_Aim of the exercise_.
Both the line with "aces = cards.count(11)" and the line with "-- stated objective: idiomatic" in the records below must appear in the output, along with every line between them, exactly and with nothing added.

_Dataset content_.
-- B is the minimum of upd over the filtered square, through the encoding
lemma B_char (grid : List (List Int)) (x y : Int) :
    nearest_sea_py_alt grid x y =
      (if inBoundsPy x y (if (grid.length : Int) > 0 then ((grid.headD []).length : Int) else 0) (grid.length : Int) && isSeaPy grid x y then (x, y)
       else
         match (((squareOffs 6).filter (fun d =>
             inBoundsPy (x + d.2) (y + d.1) (if (grid.length : Int) > 0 then ((grid.headD []).length : Int) else 0) (grid.length : Int) && isSeaPy grid (x + d.2) (y + d.1))).foldl upd none).map
             (fun d => (keyOf d, ((fun d => (x + d.2, y + d.1)) d).1, ((fun d => (x + d.2, y + d.1)) d).2)) with
         | some b => (b.2.1, b.2.2)
         | none => (x, y)) := by
  unfold nearest_sea_py_alt
  dsimp only
  conv_rhs => rw [← foldl_filter_upd _ (fun d => (x + d.2, y + d.1)) (squareOffs 6) none]
  simp only [squareOffs]
  rw [foldl_pairGrid]
  rfl

lemma main_eq (grid : List (List Int)) (x y : Int) :
    nearest_sea_py grid x y = nearest_sea_py_alt grid x y := by
  rw [A_char, B_char]
  set h : Int := (grid.length : Int) with hh
  set w : Int := if h > 0 then ((grid.headD []).length : Int) else 0 with hw
  set P : Int × Int → Bool :=
    fun d => inBoundsPy (x + d.2) (y + d.1) w h && isSeaPy grid (x + d.2) (y + d.1) with hP
  by_cases hg : inBoundsPy x y w h && isSeaPy grid x y
  · simp [hg]
  · have hgf : (inBoundsPy x y w h && isSeaPy grid x y) = false := by simpa using hg
    simp only [hgf, Bool.false_eq_true, if_false]
    have h00 : P ((0:Int), (0:Int)) = false := by
      rw [hP]; simpa using hgf
    have hA : bigL.find? P = sortedNC.find? P := by
      rw [← find?_dedupAcc P bigL [] (by simp)]
      rw [show sortedNC = (dedupAcc [] bigL).filter (fun b => !(b == ((0:Int),(0:Int)))) from rfl,
        find?_filter_ne P _ h00]
    cases hfind : sortedNC.find? P with
    | none =>
      have hnone : ∀ a ∈ sortedNC, ¬ P a := List.find?_eq_none.mp hfind
      have hfilt : (squareOffs 6).filter P = [] := by
        rw [List.filter_eq_nil_iff]
        intro d hd
        rcases square6_cases d hd with h1 | h2
        · rw [h1]; simp [h00]
        · exact hnone d h2
      rw [hA, hfind, hfilt]
      rfl
    | some a =>
      have hPa : P a = true := List.find?_some hfind
      have hmem : a ∈ sortedNC := List.mem_of_find?_eq_some hfind
      have hminS : ∀ b ∈ sortedNC, P b = true → klt b a = false :=
        sorted_find?_min sortedNC P sortedNC_pairwise a hfind
      have hafil : a ∈ (squareOffs 6).filter P :=
        List.mem_filter.mpr ⟨sortedNC_sub a hmem, hPa⟩
      have hminF : ∀ b ∈ (squareOffs 6).filter P, klt b a = false := by
        intro b hb
        obtain ⟨hb6, hPb⟩ := List.mem_filter.mp hb
        rcases square6_cases b hb6 with h1 | h2
        · rw [h1, h00] at hPb; cases hPb
        · exact hminS b h2 hPb
      have hpick := pick_unique ((squareOffs 6).filter P) a hafil hminF
      rw [hA, hfind, hpick]
      rfl

-- ===== VERDICT (by name: the statement is the Claim_ definition above) =====
theorem nearest_sea_py_spec : Claim_equal_nearest_sea_py := by
  intro grid x y _
  unfold Spec_nearest_sea_py
  exact main_eq grid x y
-- pv_equiv track=rewrite | github.com/jon-zeck/100DaysOfCode | Day 11/blackjack.py | stand
-- ===== SOURCE A (Python) =====
-- def hand_total(cards):
--     total = 0
--     for card in cards:
--         total += card
--     if 11 not in cards:
--         return total
--     elif total <= 21:
--         return total
--     else:
--         # current total is above 21 and there is at least one Ace in the deck. Let's see if we can go lower than 21.
--         for card in cards:
--             if card == 11:
--                 card = 1
--                 total -= 10
--                 if total <= 21:
--                     return total
--     return total
--
-- def stand(player_total, comp_cards, deck):
--     if player_total == 21:
--         return True # blackjack, player wins
--     while hand_total(comp_cards) < player_total:
--         comp_cards.append(deck.pop())
--     comp_total = hand_total(comp_cards)
--     if comp_total <= 21 and comp_total >= player_total:
--         return False # computer beat player score
--     else:
--         return True # computer lost (either over 21 or below player (although it cant score below player))
-- ===== SOURCE B (Python) =====
-- def hand_total(cards):
--     total = sum(cards)
--     aces = cards.count(11)
--     while total > 21 and aces:
--         total -= 10
--         aces -= 1
--     return total
--
-- def stand(player_total, comp_cards, deck):
--     if player_total == 21:
--         return True
--     cards = list(comp_cards)
--     total = hand_total(cards)
--     for card in reversed(deck):
--         if total >= player_total:
--             break
--         cards.append(card)
--         total = hand_total(cards)
--     return not (total <= 21 and total >= player_total)
-- ===== Notes on version B (the rewrite author's own statement) =====
-- stated objective: idiomatic
-- what changed: hand_total now computes sum(cards) and cards.count(11) once and reduces aces with a count-driven while loop instead of A's membership test plus per-card rescan with early return; stand draws from a copied deck via a for-loop over reversed(deck) with a cached running total instead of A's mutating while/pop loop that recomputes hand_total per check (return value only: A mutates comp_cards and deck in place, B does not).
import Mathlib
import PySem

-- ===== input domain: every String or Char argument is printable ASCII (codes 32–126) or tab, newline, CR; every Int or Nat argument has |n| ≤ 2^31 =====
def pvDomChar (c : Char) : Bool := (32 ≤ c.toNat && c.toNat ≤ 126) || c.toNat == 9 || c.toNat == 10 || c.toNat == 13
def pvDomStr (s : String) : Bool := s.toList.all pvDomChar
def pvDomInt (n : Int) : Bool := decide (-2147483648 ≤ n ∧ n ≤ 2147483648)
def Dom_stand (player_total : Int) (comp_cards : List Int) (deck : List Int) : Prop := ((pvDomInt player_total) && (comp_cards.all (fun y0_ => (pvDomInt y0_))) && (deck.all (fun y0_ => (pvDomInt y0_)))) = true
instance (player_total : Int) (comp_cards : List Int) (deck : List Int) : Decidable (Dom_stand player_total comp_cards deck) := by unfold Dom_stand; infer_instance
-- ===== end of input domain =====

-- B recomputes the totals with sum/count plus an ace-count reduction loop and draws from a
-- copied deck (idiomatic decomposition, no speed claim); equivalence is about the RETURN value
-- only: Python A mutates comp_cards and deck in place, B does not.

-- ===== PORT A =====
-- A's second for-loop over cards: subtract 10 per ace, early return once ≤ 21
def handTotalLoop : List Int → Int → Int
  | [], total => total
  | c :: rest, total =>
    if c = 11 then
      if total - 10 ≤ 21 then total - 10 else handTotalLoop rest (total - 10)
    else handTotalLoop rest total

def hand_total (cards : List Int) : Int :=
  let total := cards.foldl (fun t c => t + c) 0
  if ¬ cards.contains 11 then total
  else if total ≤ 21 then total
  else handTotalLoop cards total

-- A's while-loop: draw (pop from the end of deck) while total < player_total;
-- none = the loop pops from an empty deck (Python IndexError, excluded by Pre_)
def standLoop (pt : Int) : List Int → List Int → Option (List Int)
  | pool, cards =>
    if hand_total cards < pt then
      match pool with
      | [] => none
      | d :: rest => standLoop pt rest (cards ++ [d])
    else some cards

def stand (player_total : Int) (comp_cards : List Int) (deck : List Int) : Bool :=
  if player_total = 21 then true
  else
    match standLoop player_total deck.reverse comp_cards with
    | none => true  -- Python raises IndexError here; outside Pre_stand
    | some cards =>
      let comp_total := hand_total cards
      if comp_total ≤ 21 ∧ comp_total ≥ player_total then false else true

-- ===== PORT B =====
-- B's hand_total: total = sum, aces = count(11), then the reduction while-loop
def reduceAces : Nat → Int → Int
  | 0, total => total
  | a + 1, total => if 21 < total then reduceAces a (total - 10) else total

def hand_total_b (cards : List Int) : Int :=
  reduceAces (PySem.List.count cards 11) cards.sum

-- B's for-loop over reversed(deck) with a cached running total (break once total ≥ pt)
def drawLoop (pt : Int) : List Int → List Int → Int → Int
  | [], _, total => total
  | c :: rest, cards, total =>
    if total ≥ pt then total
    else drawLoop pt rest (cards ++ [c]) (hand_total_b (cards ++ [c]))

def stand_alt (player_total : Int) (comp_cards : List Int) (deck : List Int) : Bool :=
  if player_total = 21 then true
  else
    let total := drawLoop player_total deck.reverse comp_cards (hand_total_b comp_cards)
    ¬ (total ≤ 21 ∧ total ≥ player_total)

-- ===== PRECONDITION & SPEC =====
-- closed-form hand total used only by Pre_: sum, minus 10 per ace as long as over 21
def htPre (cards : List Int) : Int :=
  let s := cards.sum
  if 21 < s then s - 10 * min ((cards.count 11 : Int)) ((s - 12) / 10) else s

-- Pre_ excludes exactly the inputs where A raises IndexError: player_total ≠ 21 and even
-- drawing the whole deck never brings the computer total up to player_total.
def Pre_stand (player_total : Int) (comp_cards : List Int) (deck : List Int) : Prop :=
  player_total = 21 ∨
    ∃ k ∈ List.range (deck.length + 1), player_total ≤ htPre (comp_cards ++ deck.reverse.take k)
instance (player_total : Int) (comp_cards : List Int) (deck : List Int) : Decidable (Pre_stand player_total comp_cards deck) := by unfold Pre_stand; infer_instance

def pvWitness_stand : Int × List Int × List Int := (18, [10, 5], [11, 4])

def Spec_stand (player_total : Int) (comp_cards : List Int) (deck : List Int) (out : Bool) : Prop := out = stand_alt player_total comp_cards deck
instance (player_total : Int) (comp_cards : List Int) (deck : List Int) (out : Bool) : Decidable (Spec_stand player_total comp_cards deck out) := by unfold Spec_stand; infer_instance

-- ===== CLAIM (what is proved, stated in full; the proofs are below) =====
def Claim_equal_stand : Prop := ∀ (player_total : Int) (comp_cards : List Int) (deck : List Int), Dom_stand player_total comp_cards deck → Pre_stand player_total comp_cards deck → Spec_stand player_total comp_cards deck (stand player_total comp_cards deck)
-- ===== LEMMAS AND PROOFS =====

-- A's ace-reduction scan in closed form (only reached with total > 21)
theorem handTotalLoop_eq (l : List Int) : ∀ t : Int, 21 < t →
    handTotalLoop l t = t - 10 * min ((l.count 11 : Int)) ((t - 12) / 10) := by
  induction l with
  | nil => intro t ht; simp [handTotalLoop]; omega
  | cons c rest ih =>
    intro t ht
    by_cases hc : c = 11
    · subst hc
      simp only [handTotalLoop]
      rw [List.count_cons_self]
      by_cases hle : t - 10 ≤ 21
      · rw [if_pos hle]; push_cast; omega
      · rw [if_neg hle, ih (t - 10) (by omega)]; push_cast; omega
    · simp only [handTotalLoop, if_neg hc]
      rw [ih t ht, List.count_cons_of_ne (by simpa using hc)]

-- B's ace-reduction while-loop in the same closed form
theorem reduceAces_eq : ∀ (a : Nat) (t : Int),
    reduceAces a t = if 21 < t then t - 10 * min ((a : Int)) ((t - 12) / 10) else t := by
  intro a
  induction a with
  | zero => intro t; simp [reduceAces]; intro h; omega
  | succ a ih =>
    intro t
    by_cases ht : 21 < t
    · rw [if_pos ht]
      simp only [reduceAces, if_pos ht, ih (t - 10)]
      by_cases ht' : 21 < t - 10
      · rw [if_pos ht']; push_cast; omega
      · rw [if_neg ht']; push_cast; omega
    · simp [reduceAces, ht]

theorem div_ten_pos {s : Int} (h : 21 < s) : 1 ≤ (s - 12) / 10 := by omega

theorem hand_total_eq_htPre (cards : List Int) : hand_total cards = htPre cards := by
  simp only [hand_total, htPre, List.contains_eq_mem, ← List.sum_eq_foldl]
  by_cases hm : (11 : Int) ∈ cards
  · by_cases hs : cards.sum ≤ 21
    · rw [if_neg (by simp [hm]), if_pos hs, if_neg (by omega)]
    · have h21 : 21 < cards.sum := by omega
      rw [if_neg (by simp [hm]), if_neg hs, if_pos h21]
      exact handTotalLoop_eq cards cards.sum h21
  · have hc : cards.count 11 = 0 := List.count_eq_zero.mpr hm
    rw [if_pos (by simp [hm] : ¬ (decide ((11:Int) ∈ cards) = true)), hc]
    split_ifs with h21
    · have := div_ten_pos h21
      rw [Nat.cast_zero, min_eq_left (by omega)]; omega
    · rfl

theorem hand_total_b_eq_htPre (cards : List Int) : hand_total_b cards = htPre cards := by
  simp only [hand_total_b, htPre, PySem.List.count_eq, reduceAces_eq]

theorem hand_total_eq_b (cards : List Int) : hand_total cards = hand_total_b cards := by
  rw [hand_total_eq_htPre, hand_total_b_eq_htPre]

-- Both draw loops agree whenever some prefix of the pool reaches player_total
theorem loops_agree (pt : Int) : ∀ (pool cards : List Int),
    (∃ k, k ≤ pool.length ∧ pt ≤ htPre (cards ++ pool.take k)) →
    ∃ cards', standLoop pt pool cards = some cards' ∧
      hand_total cards' = drawLoop pt pool cards (hand_total_b cards) := by
  intro pool
  induction pool with
  | nil =>
    intro cards hk
    have h0 : pt ≤ htPre cards := by
      rcases hk with ⟨k, hk, hle⟩
      simp only [List.length_nil, Nat.le_zero] at hk
      subst hk; simpa using hle
    have hlt : ¬ hand_total cards < pt := by rw [hand_total_eq_htPre]; omega
    exact ⟨cards, by simp [standLoop, hlt], by simp [drawLoop, hand_total_eq_b]⟩
  | cons c rest ih =>
    intro cards hk
    by_cases hlt : hand_total cards < pt
    · have hge : ¬ hand_total_b cards ≥ pt := by rw [← hand_total_eq_b]; omega
      rw [standLoop, if_pos hlt]
      rw [drawLoop, if_neg hge]
      apply ih
      rcases hk with ⟨k, hkr, hle⟩
      match k, hkr with
      | 0, _ =>
        exfalso
        rw [hand_total_eq_htPre] at hlt
        rw [List.take_zero, List.append_nil] at hle; omega
      | k + 1, hkr =>
        refine ⟨k, by simp only [List.length_cons] at hkr; omega, ?_⟩
        rw [List.take_succ_cons, List.append_cons] at hle
        exact hle
    · rw [standLoop, if_neg hlt]
      have hge : hand_total_b cards ≥ pt := by rw [← hand_total_eq_b]; omega
      exact ⟨cards, rfl, by rw [drawLoop, if_pos hge, hand_total_eq_b]⟩

-- ===== VERDICT (by name: the statement is the Claim_ definition above) =====
theorem stand_spec : Claim_equal_stand := by
  intro pt cc deck _ hpre
  unfold Spec_stand stand stand_alt
  by_cases h21 : pt = 21
  · simp [h21]
  · rcases hpre with h | hk
    · exact absurd h h21
    · rw [if_neg h21, if_neg h21]
      have hk' : ∃ k, k ≤ deck.reverse.length ∧ pt ≤ htPre (cc ++ deck.reverse.take k) := by
        rcases hk with ⟨k, hkr, hle⟩
        simp only [List.mem_range] at hkr
        exact ⟨k, by simp only [List.length_reverse]; omega, hle⟩
      rcases loops_agree pt deck.reverse cc hk' with ⟨cards', hsome, htot⟩
      rw [hsome]
      simp only [← htot]
      by_cases hc : hand_total cards' ≤ 21 ∧ hand_total cards' ≥ pt
      · simp [hc]
      · simp [hc]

_Your response_.
--     aces = cards.count(11)
--     while total > 21 and aces:
--         total -= 10
--         aces -= 1
--     return total
--
-- def stand(player_total, comp_cards, deck):
--     if player_total == 21:
--         return True
--     cards = list(comp_cards)
--     total = hand_total(cards)
--     for card in reversed(deck):
--         if total >= player_total:
--             break
--         cards.append(card)
--         total = hand_total(cards)
--     return not (total <= 21 and total >= player_total)
-- ===== Notes on version B (the rewrite author's own statement) =====
-- stated objective: idiomatic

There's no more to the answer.